TITLE

Employer Domination Under Section 8 (a) (2)

AUTHOR(S)
Kesselring, Randall G.; Brinker, Paul
PUB. DATE
June 1979
SOURCE
Labor Law Journal;Jun79, Vol. 30 Issue 6, p340
SOURCE TYPE
Academic Journal
DOC. TYPE
Article
ABSTRACT
This article focuses on the provisions for employer domination that are illustrated in the Section 8(a)(2) of the Taft-Hartley Act of the U.S. The authors discusses several topics concerning employer interference with union activity which the U.S. National Labor Relations Board has traditionally considered partially indicative of union domination.

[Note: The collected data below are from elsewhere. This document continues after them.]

-- pv_equiv track=rewrite | github.com/DontSeeSharp/PythonExcercises | EX12.py | pair_frequency
-- ===== SOURCE A (Python) =====
-- def pair_frequency(word_list):
--     """Take a list of words and convert it to a dictionary, which keys are Estonian alphabet character pair combinations."""
--     word_list = ' '.join(word_list)
--     alphabet_list = [
--         'a',
--         'b',
--         'c',
--         'd',
--         'e',
--         'f',
--         'g',
--         'h',
--         'i',
--         'j',
--         'k',
--         'l',
--         'm',
--         'n',
--         'o',
--         'p',
--         'q',
--         'r',
--         's',
--         'š',
--         'z',
--         'ž',
--         't',
--         'u',
--         'v',
--         'w',
--         'õ',
--         'ä',
--         'ö',
--         'ü',
--         'x',
--         'y']
--     pair_dictionary = {}
--     for character in alphabet_list:
--         for number in range(len(alphabet_list)):
--             dict_key = character + alphabet_list[number]
--             if dict_key in pair_dictionary:
--                 pair_dictionary[dict_key] += word_list.count(dict_key)
--             else:
--                 if word_list.count(dict_key) != 0:
--                     pair_dictionary[dict_key] = word_list.count(dict_key)
--     return pair_dictionary
-- ===== SOURCE B (Python) =====
-- def pair_frequency(word_list):
--     """Take a list of words and convert it to a dictionary, which keys are Estonian alphabet character pair combinations."""
--     alphabet = list('abcdefghijklmnopqrsšzžtuvwõäöüxy')
--     aset = set(alphabet)
--     text = ' '.join(word_list)
--     counts = {}
--     i, n = 0, len(text)
--     while i < n:
--         c = text[i]
--         j = i + 1
--         while j < n and text[j] == c:
--             j += 1
--         if c in aset:
--             if j - i >= 2:
--                 counts[c + c] = counts.get(c + c, 0) + (j - i) // 2
--             if j < n and text[j] in aset:
--                 counts[c + text[j]] = counts.get(c + text[j], 0) + 1
--         i = j
--     return {a + b: counts[a + b] for a in alphabet for b in alphabet if a + b in counts}
-- ===== Notes on version B (the rewrite author's own statement) =====
-- stated objective: alternative
-- what changed: A runs str.count over the joined text once for each of the 32*32 alphabet pairs; B makes a single run-length pass over the text, tallying adjacent-character pairs (a run of one repeated character contributes length//2, matching str.count's non-overlapping semantics), then assembles the dict in alphabet order.
import Mathlib
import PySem

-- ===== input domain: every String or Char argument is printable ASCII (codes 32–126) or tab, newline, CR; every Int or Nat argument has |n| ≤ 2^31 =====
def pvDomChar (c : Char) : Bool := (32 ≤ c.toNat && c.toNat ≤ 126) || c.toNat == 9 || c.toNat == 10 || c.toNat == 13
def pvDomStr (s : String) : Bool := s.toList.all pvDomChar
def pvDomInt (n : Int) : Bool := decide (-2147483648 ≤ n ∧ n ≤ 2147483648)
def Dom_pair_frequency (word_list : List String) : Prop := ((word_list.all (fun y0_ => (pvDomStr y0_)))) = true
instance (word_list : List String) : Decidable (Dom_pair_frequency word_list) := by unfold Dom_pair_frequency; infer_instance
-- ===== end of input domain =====

-- B replaces A's 32x32 passes of str.count over the joined text by ONE run-length scan of the
-- text that tallies adjacent pairs (a run of one repeated character contributes length // 2),
-- then assembles the dictionary in alphabet order; same return value.

-- ===== PORT A =====
def estAlphaA : List Char :=
  ['a','b','c','d','e','f','g','h','i','j','k','l','m','n','o','p','q','r','s','š','z','ž',
   't','u','v','w','õ','ä','ö','ü','x','y']
def pair_frequency (word_list : List String) : List (String × Int) :=
  let wl : String := PySem.Str.join " " word_list
  let d : PySem.Dict String Int :=
    estAlphaA.foldl (fun d character =>
      (PySem.List.pyRange 0 (PySem.List.len estAlphaA) 1).foldl (fun d number =>
        let dict_key : String := String.ofList [character, PySem.List.pyGetD estAlphaA number ' ']
        if d.contains dict_key then
          d.modify dict_key 0 (fun v => v + (PySem.Str.count wl dict_key : Int))
        else if (PySem.Str.count wl dict_key : Int) ≠ 0 then
          d.insert dict_key (PySem.Str.count wl dict_key : Int)
        else d) d) PySem.Dict.empty
  d.items

-- ===== PORT B =====
def estAlphaB : List Char := "abcdefghijklmnopqrsšzžtuvwõäöüxy".toList

def runUpdate (c : Char) (L : Nat) (rest' : List Char)
    (counts : PySem.Dict String Int) : PySem.Dict String Int :=
  if c ∈ estAlphaB then
    let counts :=
      if 2 ≤ L then
        counts.insert (String.ofList [c, c])
          (counts.getD (String.ofList [c, c]) 0 + PySem.Int.floordiv (L : Int) 2)
      else counts
    match rest' with
    | c2 :: _ =>
      if c2 ∈ estAlphaB then
        counts.insert (String.ofList [c, c2]) (counts.getD (String.ofList [c, c2]) 0 + 1)
      else counts
    | [] => counts
  else counts
def scanRuns : List Char → PySem.Dict String Int → PySem.Dict String Int
  | [], counts => counts
  | c :: rest, counts =>
    let rest' := rest.dropWhile (fun x => x == c)
    scanRuns rest' (runUpdate c ((rest.takeWhile (fun x => x == c)).length + 1) rest' counts)
termination_by s => s.length
decreasing_by
  simp only [List.length_cons]
  exact Nat.lt_succ_of_le (List.length_dropWhile_le _ _)
def pair_frequency_alt (word_list : List String) : List (String × Int) :=
  let text : String := PySem.Str.join " " word_list
  let counts := scanRuns text.toList PySem.Dict.empty
  let out : PySem.Dict String Int :=
    estAlphaB.foldl (fun d a =>
      estAlphaB.foldl (fun d b =>
        let key := String.ofList [a, b]
        if counts.contains key then d.insert key (counts.getD key 0) else d) d) PySem.Dict.empty
  out.items

-- ===== PRECONDITION & SPEC =====
def Spec_pair_frequency (word_list : List String) (out : List (String × Int)) : Prop := out = pair_frequency_alt word_list
instance (word_list : List String) (out : List (String × Int)) : Decidable (Spec_pair_frequency word_list out) := by unfold Spec_pair_frequency; infer_instance

-- ===== CLAIM (what is proved, stated in full; the proofs are below) =====
def Claim_equal_pair_frequency : Prop := ∀ (word_list : List String), Dom_pair_frequency word_list → Spec_pair_frequency word_list (pair_frequency word_list)

-- ===== LEMMAS AND PROOFS =====
def cnt (c1 c2 : Char) : List Char → Nat
  | x :: y :: rest => if x = c1 ∧ y = c2 then cnt c1 c2 rest + 1 else cnt c1 c2 (y :: rest)
  | _ => 0
termination_by s => s.length

lemma cnt_nil (c1 c2 : Char) : cnt c1 c2 [] = 0 := by simp [cnt]
lemma cnt_single (c1 c2 x : Char) : cnt c1 c2 [x] = 0 := by simp [cnt]

lemma cnt_cons_of_ne (c1 c2 z : Char) (t : List Char) (h : z ≠ c1) :
    cnt c1 c2 (z :: t) = cnt c1 c2 t := by
  cases t with
  | nil => rw [cnt_single, cnt_nil]
  | cons w t' => rw [cnt, if_neg (by intro e; exact h e.1)]

def runContrib (c c1 c2 : Char) (k : Nat) (rest' : List Char) : Nat :=
  if c1 = c then
    (if c2 = c then k / 2 else if rest'.head? = some c2 then 1 else 0)
  else 0

lemma cnt_replicate (c c1 c2 : Char) : ∀ (k : Nat), 1 ≤ k → ∀ (rest' : List Char),
    rest'.head? ≠ some c →
    cnt c1 c2 (List.replicate k c ++ rest') = runContrib c c1 c2 k rest' + cnt c1 c2 rest' := by
  intro k
  induction k using Nat.strong_induction_on with
  | _ k ih =>
    intro hk rest' hr
    match k, hk with
    | 1, _ =>
      simp only [List.replicate_one, List.cons_append, List.nil_append]
      cases rest' with
      | nil => simp [cnt_single, cnt_nil, runContrib]
      | cons z t =>
        have hzc : z ≠ c := by intro e; exact hr (by simp [e])
        rw [cnt]
        by_cases hm : c = c1 ∧ z = c2
        · obtain ⟨h1, h2⟩ := hm
          rw [if_pos ⟨h1, h2⟩,
            cnt_cons_of_ne c1 c2 z t (by rw [← h1]; exact hzc)]
          have h2c : ¬ c2 = c := by rw [← h2]; exact hzc
          have hrc : runContrib c c1 c2 1 (z :: t) = 1 := by
            simp [runContrib, h1.symm, h2c, ← h2, hzc]
          rw [hrc]
          omega
        · rw [if_neg hm]
          simp only [runContrib]
          by_cases h1 : c1 = c
          · by_cases h2 : c2 = c
            · simp [h1, h2, Nat.div_eq_of_lt]
            · have hz2 : ¬ (z :: t).head? = some c2 := by
                simp only [List.head?_cons, Option.some.injEq]
                intro e; exact hm ⟨h1.symm, e⟩
              simp [h1, h2]
              intro e; exact hm ⟨h1.symm, e⟩
          · simp [h1]
    | (n + 2), _ =>
      have hrepl : (List.replicate (n + 2) c ++ rest' : List Char)
          = c :: c :: (List.replicate n c ++ rest') := by
        simp [List.replicate_succ]
      rw [hrepl]
      by_cases hm : c = c1 ∧ c = c2
      · obtain ⟨h1, h2⟩ := hm
        rw [cnt, if_pos ⟨h1, h2⟩]
        rcases Nat.eq_zero_or_pos n with hn | hn
        · subst hn
          simp only [List.replicate_zero, List.nil_append]
          simp [runContrib, ← h1, ← h2]
          omega
        · rw [ih n (by omega) hn rest' hr]
          simp [runContrib, ← h1, ← h2]
          omega
      · rw [cnt, if_neg hm]
        have hs : (c :: (List.replicate n c ++ rest') : List Char)
            = List.replicate (n + 1) c ++ rest' := by
          simp [List.replicate_succ]
        rw [hs, ih (n + 1) (by omega) (by omega) rest' hr]
        have he : runContrib c c1 c2 (n + 1) rest' = runContrib c c1 c2 (n + 2) rest' := by
          simp only [runContrib]
          by_cases h1 : c1 = c
          · by_cases h2 : c2 = c
            · exact absurd ⟨h1.symm, h2.symm⟩ hm
            · simp [h1, h2]
          · simp [h1]
        rw [he]

lemma head?_dropWhile_ne (l : List Char) (c : Char) :
    (l.dropWhile (fun x => x == c)).head? ≠ some c := by
  induction l with
  | nil => simp
  | cons a t ih =>
    rw [List.dropWhile_cons]
    by_cases hac : a = c
    · simp [hac, ih]
    · simp [hac]

lemma takeWhile_eq_replicate (l : List Char) (c : Char) :
    l.takeWhile (fun x => x == c) = List.replicate (l.takeWhile (fun x => x == c)).length c := by
  rw [List.eq_replicate_iff]
  refine ⟨rfl, fun b hb => ?_⟩
  simpa using (List.mem_takeWhile_imp hb)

Between 1950 and 1974, the Board decided 832 8(a)(2) cases. The article deals with 184 of these cases. The Act substantially changed decisions in Section 8(a)(2) cases by requiring in Section 10(c) that, in deciding such cases, the same regulations and rules of decision shall apply irrespective of whether or not the labor organization affected is affiliated with a labor organization national or international in scope. The rationale for the Taft-Hartley change was given in the Legislative History of the Labor Management Relations Act of 1947. By its ingenious and discriminatory application of this section and of its powers under section 10, the Board has liquidated many unions that workers wished as their bargaining agents. In a few instances, the Board has used the section against affiliated unions.